### Collected data entries:

-- pv_equiv track=rewrite | github.com/pypi-data/pypi-mirror-399 | packages/gseda/gseda-1.18.0.tar.gz/gseda-1.18.0/src/gseda/ppl/whole_genome_alignment.py | find_uncovered_part
-- ===== SOURCE A (Python) =====
-- def find_uncovered_part(big_interval, merged_intervals):
--     uncovered_parts = []
--     big_start, big_end = big_interval
--
--     # 如果没有合并区间或合并区间为空
--     if not merged_intervals:
--         return [big_interval]
--
--     # 遍历合并区间，计算未被覆盖的部分
--     # 1. 检查大区间开始到第一个合并区间之前的部分
--     if big_start < merged_intervals[0][0]:
--         uncovered_parts.append([big_start, merged_intervals[0][0]])
--
--     # 2. 检查两个合并区间之间的部分
--     for i in range(1, len(merged_intervals)):
--         prev_end = merged_intervals[i - 1][1]
--         current_start = merged_intervals[i][0]
--
--         if prev_end < current_start:
--             uncovered_parts.append([prev_end, current_start])
--
--     # 3. 检查最后一个合并区间到大区间结束的部分
--     if merged_intervals[-1][1] < big_end:
--         uncovered_parts.append([merged_intervals[-1][1], big_end])
--
--     return uncovered_parts
-- ===== SOURCE B (Python) =====
-- def find_uncovered_part(big_interval, merged_intervals):
--     if not merged_intervals:
--         return [big_interval]
--     big_start, big_end = big_interval
--
--     def gaps(cursor, ivs):
--         # recursive sweep: cursor is the first position not yet covered
--         if not ivs:
--             return [[cursor, big_end]] if cursor < big_end else []
--         head = ivs[0]
--         tail = gaps(head[1], ivs[1:])
--         return ([[cursor, head[0]]] if cursor < head[0] else []) + tail
--
--     return gaps(big_start, merged_intervals)
-- ===== Notes on version B (the rewrite author's own statement) =====
-- stated objective: alternative
-- what changed: Replaces A's three staged phases over an indexed list (first gap, loop over indices 1..n-1 comparing prev end with current start, last gap) by a recursive cursor sweep: a helper recurses down the interval list carrying the first uncovered position, emitting a gap whenever the cursor is left of the next interval's start and finishing against big_end in its base case.
import Mathlib
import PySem

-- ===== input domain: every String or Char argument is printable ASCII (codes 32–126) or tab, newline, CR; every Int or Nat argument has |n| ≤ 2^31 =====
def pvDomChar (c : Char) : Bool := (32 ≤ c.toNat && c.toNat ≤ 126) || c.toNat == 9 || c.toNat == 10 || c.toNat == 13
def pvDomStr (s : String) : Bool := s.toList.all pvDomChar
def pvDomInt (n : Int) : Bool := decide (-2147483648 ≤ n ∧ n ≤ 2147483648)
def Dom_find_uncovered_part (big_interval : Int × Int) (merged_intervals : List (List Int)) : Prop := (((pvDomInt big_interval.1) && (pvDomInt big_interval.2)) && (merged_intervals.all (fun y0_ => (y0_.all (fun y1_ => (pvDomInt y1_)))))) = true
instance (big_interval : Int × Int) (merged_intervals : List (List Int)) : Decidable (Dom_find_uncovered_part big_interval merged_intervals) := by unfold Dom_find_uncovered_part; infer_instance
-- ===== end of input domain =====

-- B replaces A's three staged phases (first gap, indexed interior loop, last gap) by a
-- recursive cursor sweep over the interval list; same return value on Pre_.

-- ===== PORT A =====
def find_uncovered_part (big_interval : Int × Int) (merged_intervals : List (List Int)) : List (List Int) :=
  let big_start := big_interval.1
  let big_end := big_interval.2
  if merged_intervals = [] then
    [[big_start, big_end]]
  else
    -- 1. gap before the first merged interval
    let u0 :=
      if big_start < PySem.List.pyGetD (PySem.List.pyGetD merged_intervals 0 []) 0 0 then
        [[big_start, PySem.List.pyGetD (PySem.List.pyGetD merged_intervals 0 []) 0 0]]
      else []
    -- 2. for i in range(1, len(merged_intervals)): gaps between consecutive intervals
    let u1 :=
      (PySem.List.pyRange 1 (merged_intervals.length : Int) 1).foldl
        (fun acc i =>
          let prev_end := PySem.List.pyGetD (PySem.List.pyGetD merged_intervals (i - 1) []) 1 0
          let current_start := PySem.List.pyGetD (PySem.List.pyGetD merged_intervals i []) 0 0
          if prev_end < current_start then acc ++ [[prev_end, current_start]] else acc)
        u0
    -- 3. gap after the last merged interval
    if PySem.List.pyGetD (PySem.List.pyGetD merged_intervals (-1) []) 1 0 < big_end then
      u1 ++ [[PySem.List.pyGetD (PySem.List.pyGetD merged_intervals (-1) []) 1 0, big_end]]
    else u1

-- ===== PORT B =====
-- Source B's inner recursive 'gaps(cursor, ivs)' (big_end captured from the closure)
def pvAltGaps (big_end : Int) (cursor : Int) (ivs : List (List Int)) : List (List Int) :=
  match ivs with
  | [] => if cursor < big_end then [[cursor, big_end]] else []
  | head :: rest =>
    let tail := pvAltGaps big_end (PySem.List.pyGetD head 1 0) rest
    (if cursor < PySem.List.pyGetD head 0 0 then [[cursor, PySem.List.pyGetD head 0 0]] else []) ++ tail

def find_uncovered_part_alt (big_interval : Int × Int) (merged_intervals : List (List Int)) : List (List Int) :=
  if merged_intervals = [] then
    [[big_interval.1, big_interval.2]]
  else
    pvAltGaps big_interval.2 big_interval.1 merged_intervals

-- ===== PRECONDITION & SPEC =====
-- Pre_ excludes exactly the inputs where the Python A raises IndexError:
-- some merged interval has fewer than 2 elements (A reads iv[0] and iv[1] of every interval).
def Pre_find_uncovered_part (big_interval : Int × Int) (merged_intervals : List (List Int)) : Prop :=
  ∀ iv ∈ merged_intervals, 2 ≤ iv.length
instance (big_interval : Int × Int) (merged_intervals : List (List Int)) : Decidable (Pre_find_uncovered_part big_interval merged_intervals) := by unfold Pre_find_uncovered_part; infer_instance

def pvWitness_find_uncovered_part : (Int × Int) × List (List Int) := ((0, 10), [[2, 3], [5, 7]])

def Spec_find_uncovered_part (big_interval : Int × Int) (merged_intervals : List (List Int)) (out : List (List Int)) : Prop := out = find_uncovered_part_alt big_interval merged_intervals
instance (big_interval : Int × Int) (merged_intervals : List (List Int)) (out : List (List Int)) : Decidable (Spec_find_uncovered_part big_interval merged_intervals out) := by unfold Spec_find_uncovered_part; infer_instance

-- ===== CLAIM (what is proved, stated in full; the proofs are below) =====
def Claim_equal_find_uncovered_part : Prop := ∀ (big_interval : Int × Int) (merged_intervals : List (List Int)), Dom_find_uncovered_part big_interval merged_intervals → Pre_find_uncovered_part big_interval merged_intervals → Spec_find_uncovered_part big_interval merged_intervals (find_uncovered_part big_interval merged_intervals)

-- ===== LEMMAS AND PROOFS =====

-- interval start / end readers (shared shape of both ports' inner indexing)
def pvG0 (iv : List Int) : Int := PySem.List.pyGetD iv 0 0
def pvG1 (iv : List Int) : Int := PySem.List.pyGetD iv 1 0

-- A's interior loop, as a structural recursion on consecutive pairs
def pvMid (a : List Int) (m : List (List Int)) : List (List Int) :=
  match m with
  | [] => []
  | b :: rest => (if pvG1 a < pvG0 b then [[pvG1 a, pvG0 b]] else []) ++ pvMid b rest

lemma pv_fold_mid (rest : List (List Int)) (a : List Int) (acc : List (List Int)) :
    (List.range rest.length).foldl
      (fun acc k =>
        if pvG1 ((a :: rest).getD k []) < pvG0 (rest.getD k []) then
          acc ++ [[pvG1 ((a :: rest).getD k []), pvG0 (rest.getD k [])]]
        else acc)
      acc
    = acc ++ pvMid a rest := by
  induction rest generalizing a acc with
  | nil => simp [pvMid]
  | cons b rest ih =>
    rw [List.length_cons, List.range_succ_eq_map]
    simp only [List.foldl_cons, List.foldl_map, List.getD_cons_zero, List.getD_cons_succ]
    rw [ih b]
    by_cases h : pvG1 a < pvG0 b <;> simp [pvMid, h]

lemma pv_mid_last (rest : List (List Int)) (a : List Int) (e : Int) :
    pvMid a rest ++
      (if pvG1 ((a :: rest).getLast (List.cons_ne_nil a rest)) < e then
        [[pvG1 ((a :: rest).getLast (List.cons_ne_nil a rest)), e]]
      else []) = pvAltGaps e (pvG1 a) rest := by
  induction rest generalizing a with
  | nil => simp [pvMid, pvAltGaps, pvG0, pvG1]
  | cons b rest ih =>
    have hlast : (a :: b :: rest).getLast (List.cons_ne_nil a (b :: rest))
        = (b :: rest).getLast (List.cons_ne_nil b rest) := by
      simp [List.getLast_cons]
    rw [pvMid, hlast, List.append_assoc, ih b]
    simp [pvAltGaps, pvG0, pvG1]

lemma pvA_eq_gaps (bi : Int × Int) (a : List Int) (rest : List (List Int)) :
    find_uncovered_part bi (a :: rest)
    = (if bi.1 < pvG0 a then [[bi.1, pvG0 a]] else []) ++ pvAltGaps bi.2 (pvG1 a) rest := by
  rw [← pv_mid_last rest a bi.2]
  unfold find_uncovered_part
  simp only [if_neg (List.cons_ne_nil a rest)]
  rw [PySem.List.pyRange_one]
  have hlen : (((a :: rest).length : Int) - 1).toNat = rest.length := by
    rw [List.length_cons]; omega
  rw [hlen, List.foldl_map]
  have hbody :
      (fun (acc : List (List Int)) (k : Nat) =>
        let prev_end := PySem.List.pyGetD (PySem.List.pyGetD (a :: rest) ((1 : Int) + (k : Int) - 1) []) 1 0
        let current_start := PySem.List.pyGetD (PySem.List.pyGetD (a :: rest) ((1 : Int) + (k : Int)) []) 0 0
        if prev_end < current_start then acc ++ [[prev_end, current_start]] else acc)
      = (fun acc k =>
        if pvG1 ((a :: rest).getD k []) < pvG0 (rest.getD k []) then
          acc ++ [[pvG1 ((a :: rest).getD k []), pvG0 (rest.getD k [])]]
        else acc) := by
    funext acc k
    have h1 : (1 : Int) + (k : Int) - 1 = ((k : Nat) : Int) := by omega
    have h2 : (1 : Int) + (k : Int) = (((k + 1 : Nat)) : Int) := by omega
    rw [h1, h2]
    simp only [PySem.List.pyGetD_natCast, List.getD_cons_succ, pvG0, pvG1]
  rw [hbody, pv_fold_mid rest a]
  have hneg : PySem.List.pyGetD (a :: rest) (-1) ([] : List Int)
      = (a :: rest).getLast (List.cons_ne_nil a rest) :=
    PySem.List.pyGetD_neg_one (a :: rest) [] (List.cons_ne_nil a rest)
  rw [hneg]
  simp only [PySem.List.pyGetD_zero_cons, pvG0, pvG1]
  split_ifs <;> simp

-- ===== VERDICT (by name: the statement is the Claim_ definition above) =====
theorem find_uncovered_part_spec : Claim_equal_find_uncovered_part := by
  intro bi m _ _
  unfold Spec_find_uncovered_part
  cases m with
  | nil => rfl
  | cons a rest =>
    rw [pvA_eq_gaps]
    show _ = pvAltGaps bi.2 bi.1 (a :: rest)
    rw [pvAltGaps]
    simp [pvG0, pvG1]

### ABOUT THIS EXERCISE:
What you return should be exactly the lines above, starting at the one with "simp [pvAltGaps, pvG0, pvG1]" and ending at the one with "simp only [if_neg", and nothing else.

### WORKED SOLUTION:
    simp [pvAltGaps, pvG0, pvG1]

lemma pvA_eq_gaps (bi : Int × Int) (a : List Int) (rest : List (List Int)) :
    find_uncovered_part bi (a :: rest)
    = (if bi.1 < pvG0 a then [[bi.1, pvG0 a]] else []) ++ pvAltGaps bi.2 (pvG1 a) rest := by
  rw [← pv_mid_last rest a bi.2]
  unfold find_uncovered_part
  simp only [if_neg (List.cons_ne_nil a rest)]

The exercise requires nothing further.